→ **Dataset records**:
▽
-- pv_equiv track=rewrite | github.com/1740928596/python- | 40.py | find_unlearned_words
-- ===== SOURCE A (Python) =====
-- def find_unlearned_words(learned_words, article):
--     learned_set = set(learned_words)
--     article_words = article.split()
--     unlearned_words = []
--     seen_words = set()
--
--     for word in article_words:
--         if word == '#':
--             break
--         if word not in learned_set and word not in seen_words:
--             unlearned_words.append(word)
--             seen_words.add(word)
--
--     return unlearned_words
-- ===== SOURCE B (Python) =====
-- def find_unlearned_words(learned_words, article):
--     words = article.split()
--     return [w for i, w in enumerate(words)
--             if '#' not in words[:i+1]
--             and w not in learned_words
--             and w not in words[:i]]
-- ===== Notes on version B (the rewrite author's own statement) =====
-- stated objective: alternative
-- what changed: Replaces the break-loop with mutable seen/learned sets by a single index-based comprehension that keeps words[i] iff no '#' occurs in words[:i+1], the word is not learned, and it does not occur in words[:i] (positional first-occurrence test via prefix slices instead of a seen-set and break).
import Mathlib
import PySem

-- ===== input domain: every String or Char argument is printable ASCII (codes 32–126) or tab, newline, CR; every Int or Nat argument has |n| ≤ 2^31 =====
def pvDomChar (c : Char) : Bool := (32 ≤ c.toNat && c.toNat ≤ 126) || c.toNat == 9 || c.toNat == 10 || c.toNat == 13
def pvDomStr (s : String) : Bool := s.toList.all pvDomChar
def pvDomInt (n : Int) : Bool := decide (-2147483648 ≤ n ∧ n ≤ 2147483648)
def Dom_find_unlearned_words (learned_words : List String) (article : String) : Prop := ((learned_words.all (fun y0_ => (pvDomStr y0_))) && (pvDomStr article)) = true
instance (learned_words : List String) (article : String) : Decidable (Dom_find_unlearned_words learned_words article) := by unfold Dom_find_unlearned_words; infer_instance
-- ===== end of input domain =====

-- B replaces A's break-loop with mutable seen/learned sets by one index-based comprehension:
-- words[i] is kept iff '#' does not occur in words[:i+1], it is not learned, and it does not
-- occur in words[:i] (positional first-occurrence test via prefix slices); alternative, not faster.


-- ===== PORT A =====
-- the for-loop: state = (unlearned_words, seen_words); 'break' returns the accumulator
def pvLoopA (learned_set : PySem.Set String) : List String → List String → PySem.Set String → List String
  | [], unlearned, _ => unlearned
  | w :: ws, unlearned, seen =>
    if w == "#" then unlearned
    else if !(PySem.Set.contains learned_set w) && !(PySem.Set.contains seen w) then
      pvLoopA learned_set ws (unlearned ++ [w]) (PySem.Set.add seen w)
    else
      pvLoopA learned_set ws unlearned seen

def find_unlearned_words (learned_words : List String) (article : String) : List String :=
  let learned_set := PySem.Set.ofList learned_words
  let article_words := PySem.Str.split₀ article
  pvLoopA learned_set article_words [] PySem.Set.empty

-- ===== PORT B =====
-- one comprehension over enumerate(words); words[:i+1] and words[:i] are prefix slices
def find_unlearned_words_alt (learned_words : List String) (article : String) : List String :=
  let words := PySem.Str.split₀ article
  (PySem.List.enumerate words 0).filterMap (fun p =>
    if !((PySem.List.slice words none (some (p.1 + 1))).contains "#")
       && !(learned_words.contains p.2)
       && !((PySem.List.slice words none (some p.1)).contains p.2)
    then some p.2 else none)

-- ===== PRECONDITION & SPEC =====
def Spec_find_unlearned_words (learned_words : List String) (article : String) (out : List String) : Prop := out = find_unlearned_words_alt learned_words article
instance (learned_words : List String) (article : String) (out : List String) : Decidable (Spec_find_unlearned_words learned_words article out) := by unfold Spec_find_unlearned_words; infer_instance

-- ===== CLAIM (what is proved, stated in full; the proofs are below) =====
def Claim_equal_find_unlearned_words : Prop := ∀ (learned_words : List String) (article : String), Dom_find_unlearned_words learned_words article → Spec_find_unlearned_words learned_words article (find_unlearned_words learned_words article)

-- ===== LEMMAS AND PROOFS =====

-- first-occurrence dedup with an explicit seen list (normal form relating the two ports)
def pvDed : List String → List String → List String
  | [], _ => []
  | w :: ws, seen => if w ∈ seen then pvDed ws seen else w :: pvDed ws (w :: seen)

lemma pvDed_congr (ws : List String) : ∀ s t : List String,
    (∀ w, w ∈ s ↔ w ∈ t) → pvDed ws s = pvDed ws t := by
  induction ws with
  | nil => intros; rfl
  | cons w ws ih =>
    intro s t h
    by_cases hc : w ∈ t
    · simp [pvDed, hc, (h w).mpr hc, ih s t h]
    · have hs : w ∉ s := fun hx => hc ((h w).mp hx)
      have hrec := ih (w :: s) (w :: t) (by intro w'; simp [h w'])
      simp [pvDed, hs, hc, hrec]

-- A's single pass equals filter-of-dedup on the takeWhile prefix,
-- for any pair of seen sets agreeing on unlearned words
lemma pvLoopA_eq (ls : PySem.Set String) (ws : List String) :
    ∀ (acc : List String) (sa : PySem.Set String) (sb : List String),
    (∀ w, w ∉ (ls : List String) → (w ∈ (sa : List String) ↔ w ∈ sb)) →
    pvLoopA ls ws acc sa =
      acc ++ (pvDed (ws.takeWhile (fun w => !(w == "#"))) sb).filter
        (fun w => !(PySem.Set.contains ls w)) := by
  induction ws with
  | nil => intro acc sa sb _; simp [pvLoopA, pvDed]
  | cons w ws ih =>
    intro acc sa sb h
    by_cases hw : w = "#"
    · subst hw; simp [pvLoopA, pvDed]
    · have htw : List.takeWhile (fun w => !(w == "#")) (w :: ws)
          = w :: List.takeWhile (fun w => !(w == "#")) ws := by
        simp [hw]
      rw [htw]
      by_cases hl : w ∈ (ls : List String)
      · by_cases hsb : w ∈ sb
        · simp only [pvDed, if_pos hsb]
          simpa [pvLoopA, hw, hl] using ih acc sa sb h
        · have h' : ∀ w', w' ∉ (ls : List String) → (w' ∈ (sa : List String) ↔ w' ∈ w :: sb) := by
            intro w' hls
            have hne : w' ≠ w := fun he => hls (he ▸ hl)
            simp [hne, h w' hls]
          simp only [pvDed, if_neg hsb, List.filter_cons]
          simpa [pvLoopA, hw, hl] using ih acc sa (w :: sb) h'
      · by_cases hsa : w ∈ (sa : List String)
        · have hsb : w ∈ sb := (h w hl).mp hsa
          simp only [pvDed, if_pos hsb]
          simpa [pvLoopA, hw, hl, hsa] using ih acc sa sb h
        · have hsb : w ∉ sb := fun hx => hsa ((h w hl).mpr hx)
          have h' : ∀ w', w' ∉ (ls : List String) →
              (w' ∈ (PySem.Set.add sa w : List String) ↔ w' ∈ w :: sb) := by
            intro w' hls
            simp [PySem.Set.add, hsa, h w' hls, or_comm]
          have hrec := ih (acc ++ [w]) (PySem.Set.add sa w) (w :: sb) h'
          simp only [pvDed, if_neg hsb, List.filter_cons]
          simpa [pvLoopA, hw, hl, hsa, List.append_assoc] using hrec

-- B's comprehension, started at offset k, equals filter-of-dedup with seen = the consumed prefix
lemma pvKey (learned full : List String) : ∀ (xs : List String) (k : Nat), xs = full.drop k →
    ((PySem.List.enumerate xs (k : Int)).filterMap (fun p =>
       if !((PySem.List.slice full none (some (p.1 + 1))).contains "#")
          && !(learned.contains p.2)
          && !((PySem.List.slice full none (some p.1)).contains p.2)
       then some p.2 else none))
    = if (full.take k).contains "#" then []
      else (pvDed (xs.takeWhile (fun w => !(w == "#"))) (full.take k)).filter
             (fun w => !(learned.contains w)) := by
  intro xs
  induction xs with
  | nil => intro k _; simp [pvDed]
  | cons w ws ih =>
    intro k h
    have hget : full[k]? = some w := by
      rw [← List.head?_drop, ← h]; rfl
    have htake : full.take (k + 1) = full.take k ++ [w] := by
      rw [List.take_add_one, hget]; rfl
    have hws : ws = full.drop (k + 1) := by
      have := congrArg List.tail h
      simpa [List.tail_drop] using this
    have hcast : (k : Int) + 1 = ((k + 1 : Nat) : Int) := by push_cast; ring
    rw [PySem.List.enumerate_cons, List.filterMap_cons]
    simp only [hcast, PySem.List.slice_to_natCast]
    rw [ih (k + 1) hws]
    by_cases hH : ("#" : String) ∈ full.take k
    · have h1 : ("#" : String) ∈ full.take (k + 1) := by rw [htake]; simp [hH]
      simp [hH, h1]
    · by_cases hw : w = "#"
      · have h1 : ("#" : String) ∈ full.take (k + 1) := by rw [htake, hw]; simp
        simp [hH, h1, hw, pvDed]
      · have h1 : ("#" : String) ∉ full.take (k + 1) := by
          rw [htake]; simp [hH, Ne.symm hw]
        have htw : List.takeWhile (fun w => !(w == "#")) (w :: ws)
            = w :: List.takeWhile (fun w => !(w == "#")) ws := by simp [hw]
        have hcongr : pvDed (List.takeWhile (fun w => !(w == "#")) ws) (full.take (k + 1))
            = pvDed (List.takeWhile (fun w => !(w == "#")) ws) (w :: full.take k) := by
          apply pvDed_congr; intro w'; rw [htake]; simp [or_comm]
        by_cases hfk : w ∈ full.take k
        · have hcongr2 : pvDed (List.takeWhile (fun w => !(w == "#")) ws) (w :: full.take k)
              = pvDed (List.takeWhile (fun w => !(w == "#")) ws) (full.take k) := by
            apply pvDed_congr; intro w'
            simp only [List.mem_cons]
            constructor
            · rintro (rfl | h2)
              · exact hfk
              · exact h2
            · exact Or.inr
          simp [hH, h1, hfk, htw, pvDed, hcongr, hcongr2]
        · by_cases hlw : w ∈ learned
          · simp [hH, h1, hfk, hlw, htw, pvDed, hcongr]
          · simp [hH, h1, hfk, hlw, htw, pvDed, hcongr]

-- ===== VERDICT (by name: the statement is the Claim_ definition above) =====
theorem find_unlearned_words_spec : Claim_equal_find_unlearned_words := by
  intro learned_words article _
  show pvLoopA (PySem.Set.ofList learned_words) (PySem.Str.split₀ article) [] PySem.Set.empty
      = (PySem.List.enumerate (PySem.Str.split₀ article) 0).filterMap (fun p =>
          if !((PySem.List.slice (PySem.Str.split₀ article) none (some (p.1 + 1))).contains "#")
             && !(learned_words.contains p.2)
             && !((PySem.List.slice (PySem.Str.split₀ article) none (some p.1)).contains p.2)
          then some p.2 else none)
  have hB := pvKey learned_words (PySem.Str.split₀ article) (PySem.Str.split₀ article) 0 rfl
  rw [show ((0 : Nat) : Int) = 0 from rfl] at hB
  rw [hB]
  simp only [List.take_zero, List.contains_nil, Bool.false_eq_true, if_false]
  rw [pvLoopA_eq _ _ [] PySem.Set.empty [] (fun _ _ => Iff.rfl)]
  simp only [List.nil_append]
  apply List.filter_congr
  intro w _
  simp [PySem.Set.contains, PySem.Set.mem_ofList]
△
→ **To do**: Copy each line above that contains the string "pvDomChar".

→ **Answer to this exercise**:
def pvDomChar (c : Char) : Bool := (32 ≤ c.toNat && c.toNat ≤ 126) || c.toNat == 9 || c.toNat == 10 || c.toNat == 13
def pvDomStr (s : String) : Bool := s.toList.all pvDomChar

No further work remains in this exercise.